Now that I have openable windows, I can stick my head out and chat to my neighbours, watch the general life of the street and have a bit of breeze on a hot day. But most importantly, and something I'd forgotten would be possible, I can now have window boxes.

The window box is one of the great pleasures of English urban life, giving the chance to garden in bright colour all the way up to the front of the house. Cyclamen, sage and ivy will create a smart Chelsea effect, while trailing fuchsias, patio verbenas and busy Lizzies mark you out as more of a potential pub landlady. However, existing window-box philosophy agrees on one thing: the point is to garden for the people outside the house, not the ones inside.

I can't help feeling that's getting it all wrong. Surely it's the people inside, namely us, who do all the hard work. I only see my own house from the outside for the brief time it takes to stagger in with shopping. I spend considerably longer each day staring out, even if it's just while I'm getting ready in the morning.

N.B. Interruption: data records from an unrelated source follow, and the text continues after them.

-- pv_equiv track=rewrite | github.com/brandonneth/MiniModeling | automating.py | all_constraints
-- ===== SOURCE A (Python) =====
-- import itertools
--
-- def permutation_to_name(perm):
-- 	strs = [str(i) for i in perm]
-- 	return "_".join(strs)
--
-- def comp_layout_variable_name(computation_number, array_name, layout_perm):
-- 	perm_string = permutation_to_name(layout_perm)
-- 	return str(array_name) + "_" + str(computation_number) + "_" + perm_string
--
-- def conv_layout_variable_name(computation_number, array_name, input_perm, output_perm):
-- 	p1 = permutation_to_name(input_perm)
-- 	p2 = permutation_to_name(output_perm)
--
-- 	return 'conv_' + str(array_name) + "_" + str(computation_number) + "_" + p1 + "_to_" + p2
--
-- def computation_layout_variable_names(computation_number, array_name, array_dimensionality):
-- 	dim_index_tuple = tuple(range(0,array_dimensionality))
-- 	layout_permutations = list(itertools.permutations(dim_index_tuple))
--
--
--
-- 	variable_names = [comp_layout_variable_name(computation_number, array_name, perm) for perm in layout_permutations]
-- 	return variable_names
--
-- def conversion_layout_variable_names(computation_number, array_name, array_dimensionality):
-- 	dim_index_tuple = tuple(range(0,array_dimensionality))
-- 	layout_permutations = list(itertools.permutations(dim_index_tuple))
--
-- 	layout_pairs = itertools.product(layout_permutations, layout_permutations)
--
-- 	variable_names = [conv_layout_variable_name(computation_number, array_name, p[0], p[1]) for p in layout_pairs]
-- 	return variable_names
--
-- def one_layout_per_computation(computation_number, array_name, array_dimensionality):
--
-- 	variables = computation_layout_variable_names(computation_number, array_name, array_dimensionality)
--
-- 	variable_sum = " + ".join(variables)
--
-- 	return [variable_sum + " == 1"]
--
-- def one_conversion_per_conversion(computation_number, array_name, array_dimensionality):
-- 	variables = conversion_layout_variable_names(computation_number, array_name, array_dimensionality)
--
-- 	variable_sum = " + ".join(variables)
--
-- 	return [variable_sum + " == 1"]
--
-- def computation_conversion_matching(computation_number, array_name, array_dimensionality):
--
-- 	dim_index_tuple = tuple(range(0,array_dimensionality))
-- 	layout_permutations = list(itertools.permutations(dim_index_tuple))
--
--
-- 	constraints = []
-- 	for layout in layout_permutations:
-- 		comp_layout_variable = comp_layout_variable_name(computation_number, array_name, layout)
--
-- 		conv_input_variables = [conv_layout_variable_name(computation_number, array_name, layout, l) for l in layout_permutations]
--
-- 		conv_sum = " + ".join(conv_input_variables)
--
-- 		constraints += [comp_layout_variable + " == " + conv_sum]
-- 	return constraints
--
-- def conversion_computation_matching(conversion_number, array_name, array_dimensionality):
--
-- 	dim_index_tuple = tuple(range(0,array_dimensionality))
-- 	layout_permutations = list(itertools.permutations(dim_index_tuple))
--
--
-- 	constraints = []
-- 	for layout in layout_permutations:
-- 		comp_layout_variable = comp_layout_variable_name(conversion_number+1, array_name, layout)
--
-- 		conv_input_variables = [conv_layout_variable_name(conversion_number, array_name, l, layout) for l in layout_permutations]
--
-- 		conv_sum = " + ".join(conv_input_variables)
--
-- 		constraints += [comp_layout_variable + " == " + conv_sum]
-- 	return constraints
--
-- def nonnegative(computation_number, array_name, array_dimensionality):
-- 	variables = computation_layout_variable_names(computation_number, array_name, array_dimensionality)
-- 	variables += conversion_layout_variable_names(computation_number, array_name, array_dimensionality)
--
-- 	return [v + " >= 0" for v in variables]
--
-- def all_constraints(num_computations, name_dim_pairs):
-- 	constraints = []
-- 	for comp_num in range(0, num_computations):
-- 		for (name,dim) in name_dim_pairs:
-- 			constraints += one_layout_per_computation(comp_num, name, dim)
-- 			constraints += one_conversion_per_conversion(comp_num, name, dim)
-- 			constraints += computation_conversion_matching(comp_num, name, dim)
-- 			if comp_num != num_computations - 1:
-- 				constraints += conversion_computation_matching(comp_num, name, dim)
-- 			constraints += nonnegative(comp_num, name, dim)
-- 	return constraints
-- ===== SOURCE B (Python) =====
-- # One pass per (computation, array): the permutation name strings are computed once
-- # and a single traversal accumulates every block at the same time.
--
-- def _perms(xs):
--     if not xs:
--         return [[]]
--     out = []
--     for i in range(len(xs)):
--         rest = xs[:i] + xs[i + 1:]
--         out += [[xs[i]] + p for p in _perms(rest)]
--     return out
--
--
-- def _perm_names(dim):
--     return ["_".join(str(i) for i in p) for p in _perms(list(range(dim)))]
--
--
-- def all_constraints(num_computations, name_dim_pairs):
--     constraints = []
--     for comp_num in range(num_computations):
--         last = comp_num == num_computations - 1
--         for name, dim in name_dim_pairs:
--             pnames = _perm_names(dim)
--             comp_vars = []
--             conv_vars = []
--             cc_eqs = []
--             vc_eqs = []
--             for p in pnames:
--                 cv = name + "_" + str(comp_num) + "_" + p
--                 row = ["conv_" + name + "_" + str(comp_num) + "_" + p + "_to_" + q for q in pnames]
--                 comp_vars.append(cv)
--                 conv_vars += row
--                 cc_eqs.append(cv + " == " + " + ".join(row))
--                 if not last:
--                     col = ["conv_" + name + "_" + str(comp_num) + "_" + q + "_to_" + p for q in pnames]
--                     vc_eqs.append(name + "_" + str(comp_num + 1) + "_" + p + " == " + " + ".join(col))
--             constraints.append(" + ".join(comp_vars) + " == 1")
--             constraints.append(" + ".join(conv_vars) + " == 1")
--             constraints += cc_eqs
--             constraints += vc_eqs
--             constraints += [v + " >= 0" for v in comp_vars]
--             constraints += [v + " >= 0" for v in conv_vars]
--     return constraints
-- ===== Notes on version B (the rewrite author's own statement) =====
-- stated objective: alternative
-- what changed: B computes the permutation name strings once per (computation, array) pair and accumulates all four constraint families (layout vars, conversion vars, comp-conv equalities, conv-comp equalities) in a single traversal of the permutations, instead of A's five independent helpers that each regenerate and rescan the permutation list.
import Mathlib
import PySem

So I wanted a window box designed to be seen from the inside out. Instead of the usual bright blooms, which would turn their heads away from the house towards the sun, I was thinking about sedums and sempervirums. Their tiny detailed structures reward repeated looking – the perfect thing to do while I'm upstairs drying my hair.

These make a wonderful display all summer long without needing feeding or much water. Conventional window-box advice will tell you to add water-retaining granules to the soil, but sedums are much too tough to require that kind of nannying, and survive beautifully on just what the rain provides.

By leaving a lot of space between the plants to be filled up with fine grey Cornish stones, I can have a calm Japanese sense of order in my window boxes. Lying in bed in the mornings, I can gaze out on a tiny Zen garden. I've added some baby agaves I was growing on in pots, for a bit of extra height and texture, and a couple of small new varieties of hebe, such as "Clear Skies". I couldn't resist a pink-grey hellebore, H.lividus, too. And for a flourish the central box is going to have a grass, Carex testacea.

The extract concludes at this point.